Extracted material:
* * * * *
theorem A_last (v : Int) :
    ∀ (xs : List Int) (d : PySem.Dict Int Int) (j : Int),
      (xs.foldl (fun d j => if d.get? j = none then d.insert j v else d) d).get? j
        = ((d.get? j).or (if j ∈ xs then some v else none)) := by
  intro xs
  induction xs with
  | nil => intro d j; simp
  | cons x t ih =>
    intro d j
    simp only [List.foldl_cons]
    rw [ih]
    by_cases hgx : d.get? x = none
    · rw [if_pos hgx]
      by_cases hj : j = x
      · subst hj
        rw [PySem.Dict.get?_insert_self, hgx]
        simp
      · rw [PySem.Dict.get?_insert _ _ _ _, if_neg hj]
        simp [List.mem_cons, hj]
    · rw [if_neg hgx]
      by_cases hj : j = x
      · subst hj
        cases h : d.get? j with
        | none => exact absurd h hgx
        | some w => simp [h]
      · simp [List.mem_cons, hj]

theorem A_last_nodup (v : Int) :
    ∀ (xs : List Int) (d : PySem.Dict Int Int), d.keys.Nodup →
      ((xs.foldl (fun d j => if d.get? j = none then d.insert j v else d) d).keys).Nodup := by
  intro xs
  induction xs with
  | nil => intro d h; simpa using h
  | cons x t ih =>
    intro d h
    simp only [List.foldl_cons]
    apply ih
    split
    · exact PySem.Dict.nodup_keys_insert _ _ _ h
    · exact h

theorem B_inner (i : Int) :
    ∀ (xs : List Int) (d : PySem.Dict Int (PySem.Set Int)) (j : Int),
      (xs.foldl (fun d j => d.insert j (PySem.Set.add (d.getD j PySem.Set.empty) i)) d).get? j
        = if j ∈ xs then some (PySem.Set.add (d.getD j PySem.Set.empty) i) else d.get? j := by
  intro xs
  induction xs with
  | nil => intro d j; simp
  | cons x t ih =>
    intro d j
    simp only [List.foldl_cons]
    rw [ih]
    by_cases hj : j = x
    · subst hj
      by_cases hmem : j ∈ t
      · rw [if_pos hmem, if_pos (List.mem_cons_self)]
        congr 1
        rw [PySem.Dict.getD_eq_get?_getD, PySem.Dict.get?_insert_self]
        simp only [Option.getD_some]
        rw [PySem.Set.add_of_mem ((PySem.Set.mem_add _ _ _).mpr (Or.inr rfl))]
      · rw [if_neg hmem, if_pos (List.mem_cons_self)]
        rw [PySem.Dict.get?_insert_self]
    · by_cases hmem : j ∈ t
      · rw [if_pos hmem, if_pos (List.mem_cons_of_mem _ hmem)]
        congr 2
        rw [PySem.Dict.getD_eq_get?_getD, PySem.Dict.get?_insert _ _ _ _, if_neg hj]
        exact (PySem.Dict.getD_eq_get?_getD d j _).symm
      · rw [if_neg hmem, if_neg (by simp [List.mem_cons, hj, hmem])]
        rw [PySem.Dict.get?_insert _ _ _ _, if_neg hj]

theorem B_inner_nodup (i : Int) :
    ∀ (xs : List Int) (d : PySem.Dict Int (PySem.Set Int)), d.keys.Nodup →
      ((xs.foldl (fun d j => d.insert j (PySem.Set.add (d.getD j PySem.Set.empty) i)) d).keys).Nodup := by
  intro xs
  induction xs with
  | nil => intro d h; simpa using h
  | cons x t ih =>
    intro d h
    simp only [List.foldl_cons]
    exact ih _ (PySem.Dict.nodup_keys_insert _ _ _ h)

theorem B_outer (F : List (List Int)) :
    ∀ (ys : List (List Int)) (s : Nat) (d : PySem.Dict Int (PySem.Set Int)),
      ys = F.drop s →
      (∀ j, d.get? j = if pvOccTo F s j = [] then none else some (pvOccTo F s j)) →
      ∀ j,
        ((PySem.List.enumerate ys (s : Int)).foldl
          (fun d p =>
            p.2.foldl (fun d j => d.insert j (PySem.Set.add (d.getD j PySem.Set.empty) p.1)) d)
          d).get? j
        = if pvOccTo F F.length j = [] then none else some (pvOccTo F F.length j) := by
  intro ys
  induction ys with
  | nil =>
    intro s d hys hd j
    have hs : F.length ≤ s := by
      have := congrArg List.length hys
      simp [List.length_drop] at this
      omega
    rw [PySem.List.enumerate_nil, List.foldl_nil, hd j]
    have hocc : pvOccTo F s j = pvOccTo F F.length j := by
      unfold pvOccTo
      congr 1
      rw [show s = F.length + (s - F.length) by omega, List.range_add, List.filter_append]
      have h2 : ((List.range (s - F.length)).map (fun x => F.length + x)).filter
          (fun k => decide (j ∈ F.getD k [])) = [] := by
        apply List.filter_eq_nil_iff.mpr
        intro k hk
        rcases List.mem_map.mp hk with ⟨i, _, rfl⟩
        rw [List.getD_eq_default _ _ (by omega)]
        simp
      rw [h2, List.append_nil]
    rw [hocc]
  | cons y t ih =>
    intro s d hys hd j
    have hlen : s < F.length := by
      by_contra h
      rw [List.drop_eq_nil_of_le (Nat.le_of_not_lt h)] at hys
      exact List.cons_ne_nil y t hys
    have hy : y = F[s] := by
      have := congrArg (fun l => l.head?) hys
      simpa [List.head?_drop, List.getElem?_eq_getElem hlen] using this
    have ht : t = F.drop (s + 1) := by
      have := congrArg (fun l => l.tail) hys
      simpa [List.tail_drop] using this
    rw [PySem.List.enumerate_cons, List.foldl_cons]
    have hcast : (s : Int) + 1 = ((s + 1 : Nat) : Int) := by push_cast; ring
    rw [hcast]
    apply ih (s + 1) _ ht _
    intro j'
    rw [B_inner]
    dsimp only
    have hFs : F[s] = F.getD s [] := (List.getD_eq_getElem F [] hlen).symm
    have hnotmem : ((s : Int)) ∉ pvOccTo F s j' := by
      rw [mem_pvOccTo]
      rintro ⟨k, hk, _, hkeq⟩
      have : s = k := by exact_mod_cast hkeq
      omega
    by_cases hmem : j' ∈ y
    · rw [if_pos hmem]
      have hin : j' ∈ F.getD s [] := by rw [← hFs, ← hy]; exact hmem
      rw [pvOccTo_succ, if_pos hin]
      have hgd : d.getD j' PySem.Set.empty = pvOccTo F s j' := by
        rw [PySem.Dict.getD_eq_get?_getD, hd j']
        by_cases h0 : pvOccTo F s j' = []
        · rw [if_pos h0, h0]; rfl
        · rw [if_neg h0]; rfl
      rw [hgd, PySem.Set.add_of_not_mem hnotmem]
      simp
    · rw [if_neg hmem, hd j']
      have hnin : j' ∉ F.getD s [] := by rw [← hFs, ← hy]; exact hmem
      rw [pvOccTo_succ, if_neg hnin]
      simp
* * * * *
Nothing may be omitted; retype every record exactly.

theorem A_last (v : Int) :
    ∀ (xs : List Int) (d : PySem.Dict Int Int) (j : Int),
      (xs.foldl (fun d j => if d.get? j = none then d.insert j v else d) d).get? j
        = ((d.get? j).or (if j ∈ xs then some v else none)) := by
  intro xs
  induction xs with
  | nil => intro d j; simp
  | cons x t ih =>
    intro d j
    simp only [List.foldl_cons]
    rw [ih]
    by_cases hgx : d.get? x = none
    · rw [if_pos hgx]
      by_cases hj : j = x
      · subst hj
        rw [PySem.Dict.get?_insert_self, hgx]
        simp
      · rw [PySem.Dict.get?_insert _ _ _ _, if_neg hj]
        simp [List.mem_cons, hj]
    · rw [if_neg hgx]
      by_cases hj : j = x
      · subst hj
        cases h : d.get? j with
        | none => exact absurd h hgx
        | some w => simp [h]
      · simp [List.mem_cons, hj]

theorem A_last_nodup (v : Int) :
    ∀ (xs : List Int) (d : PySem.Dict Int Int), d.keys.Nodup →
      ((xs.foldl (fun d j => if d.get? j = none then d.insert j v else d) d).keys).Nodup := by
  intro xs
  induction xs with
  | nil => intro d h; simpa using h
  | cons x t ih =>
    intro d h
    simp only [List.foldl_cons]
    apply ih
    split
    · exact PySem.Dict.nodup_keys_insert _ _ _ h
    · exact h

theorem B_inner (i : Int) :
    ∀ (xs : List Int) (d : PySem.Dict Int (PySem.Set Int)) (j : Int),
      (xs.foldl (fun d j => d.insert j (PySem.Set.add (d.getD j PySem.Set.empty) i)) d).get? j
        = if j ∈ xs then some (PySem.Set.add (d.getD j PySem.Set.empty) i) else d.get? j := by
  intro xs
  induction xs with
  | nil => intro d j; simp
  | cons x t ih =>
    intro d j
    simp only [List.foldl_cons]
    rw [ih]
    by_cases hj : j = x
    · subst hj
      by_cases hmem : j ∈ t
      · rw [if_pos hmem, if_pos (List.mem_cons_self)]
        congr 1
        rw [PySem.Dict.getD_eq_get?_getD, PySem.Dict.get?_insert_self]
        simp only [Option.getD_some]
        rw [PySem.Set.add_of_mem ((PySem.Set.mem_add _ _ _).mpr (Or.inr rfl))]
      · rw [if_neg hmem, if_pos (List.mem_cons_self)]
        rw [PySem.Dict.get?_insert_self]
    · by_cases hmem : j ∈ t
      · rw [if_pos hmem, if_pos (List.mem_cons_of_mem _ hmem)]
        congr 2
        rw [PySem.Dict.getD_eq_get?_getD, PySem.Dict.get?_insert _ _ _ _, if_neg hj]
        exact (PySem.Dict.getD_eq_get?_getD d j _).symm
      · rw [if_neg hmem, if_neg (by simp [List.mem_cons, hj, hmem])]
        rw [PySem.Dict.get?_insert _ _ _ _, if_neg hj]

theorem B_inner_nodup (i : Int) :
    ∀ (xs : List Int) (d : PySem.Dict Int (PySem.Set Int)), d.keys.Nodup →
      ((xs.foldl (fun d j => d.insert j (PySem.Set.add (d.getD j PySem.Set.empty) i)) d).keys).Nodup := by
  intro xs
  induction xs with
  | nil => intro d h; simpa using h
  | cons x t ih =>
    intro d h
    simp only [List.foldl_cons]
    exact ih _ (PySem.Dict.nodup_keys_insert _ _ _ h)

theorem B_outer (F : List (List Int)) :
    ∀ (ys : List (List Int)) (s : Nat) (d : PySem.Dict Int (PySem.Set Int)),
      ys = F.drop s →
      (∀ j, d.get? j = if pvOccTo F s j = [] then none else some (pvOccTo F s j)) →
      ∀ j,
        ((PySem.List.enumerate ys (s : Int)).foldl
          (fun d p =>
            p.2.foldl (fun d j => d.insert j (PySem.Set.add (d.getD j PySem.Set.empty) p.1)) d)
          d).get? j
        = if pvOccTo F F.length j = [] then none else some (pvOccTo F F.length j) := by
  intro ys
  induction ys with
  | nil =>
    intro s d hys hd j
    have hs : F.length ≤ s := by
      have := congrArg List.length hys
      simp [List.length_drop] at this
      omega
    rw [PySem.List.enumerate_nil, List.foldl_nil, hd j]
    have hocc : pvOccTo F s j = pvOccTo F F.length j := by
      unfold pvOccTo
      congr 1
      rw [show s = F.length + (s - F.length) by omega, List.range_add, List.filter_append]
      have h2 : ((List.range (s - F.length)).map (fun x => F.length + x)).filter
          (fun k => decide (j ∈ F.getD k [])) = [] := by
        apply List.filter_eq_nil_iff.mpr
        intro k hk
        rcases List.mem_map.mp hk with ⟨i, _, rfl⟩
        rw [List.getD_eq_default _ _ (by omega)]
        simp
      rw [h2, List.append_nil]
    rw [hocc]
  | cons y t ih =>
    intro s d hys hd j
    have hlen : s < F.length := by
      by_contra h
      rw [List.drop_eq_nil_of_le (Nat.le_of_not_lt h)] at hys
      exact List.cons_ne_nil y t hys
    have hy : y = F[s] := by
      have := congrArg (fun l => l.head?) hys
      simpa [List.head?_drop, List.getElem?_eq_getElem hlen] using this
    have ht : t = F.drop (s + 1) := by
      have := congrArg (fun l => l.tail) hys
      simpa [List.tail_drop] using this
    rw [PySem.List.enumerate_cons, List.foldl_cons]
    have hcast : (s : Int) + 1 = ((s + 1 : Nat) : Int) := by push_cast; ring
    rw [hcast]
    apply ih (s + 1) _ ht _
    intro j'
    rw [B_inner]
    dsimp only
    have hFs : F[s] = F.getD s [] := (List.getD_eq_getElem F [] hlen).symm
    have hnotmem : ((s : Int)) ∉ pvOccTo F s j' := by
      rw [mem_pvOccTo]
      rintro ⟨k, hk, _, hkeq⟩
      have : s = k := by exact_mod_cast hkeq
      omega
    by_cases hmem : j' ∈ y
    · rw [if_pos hmem]
      have hin : j' ∈ F.getD s [] := by rw [← hFs, ← hy]; exact hmem
      rw [pvOccTo_succ, if_pos hin]
      have hgd : d.getD j' PySem.Set.empty = pvOccTo F s j' := by
        rw [PySem.Dict.getD_eq_get?_getD, hd j']
        by_cases h0 : pvOccTo F s j' = []
        · rw [if_pos h0, h0]; rfl
        · rw [if_neg h0]; rfl
      rw [hgd, PySem.Set.add_of_not_mem hnotmem]
      simp
    · rw [if_neg hmem, hd j']
      have hnin : j' ∉ F.getD s [] := by rw [← hFs, ← hy]; exact hmem
      rw [pvOccTo_succ, if_neg hnin]
      simp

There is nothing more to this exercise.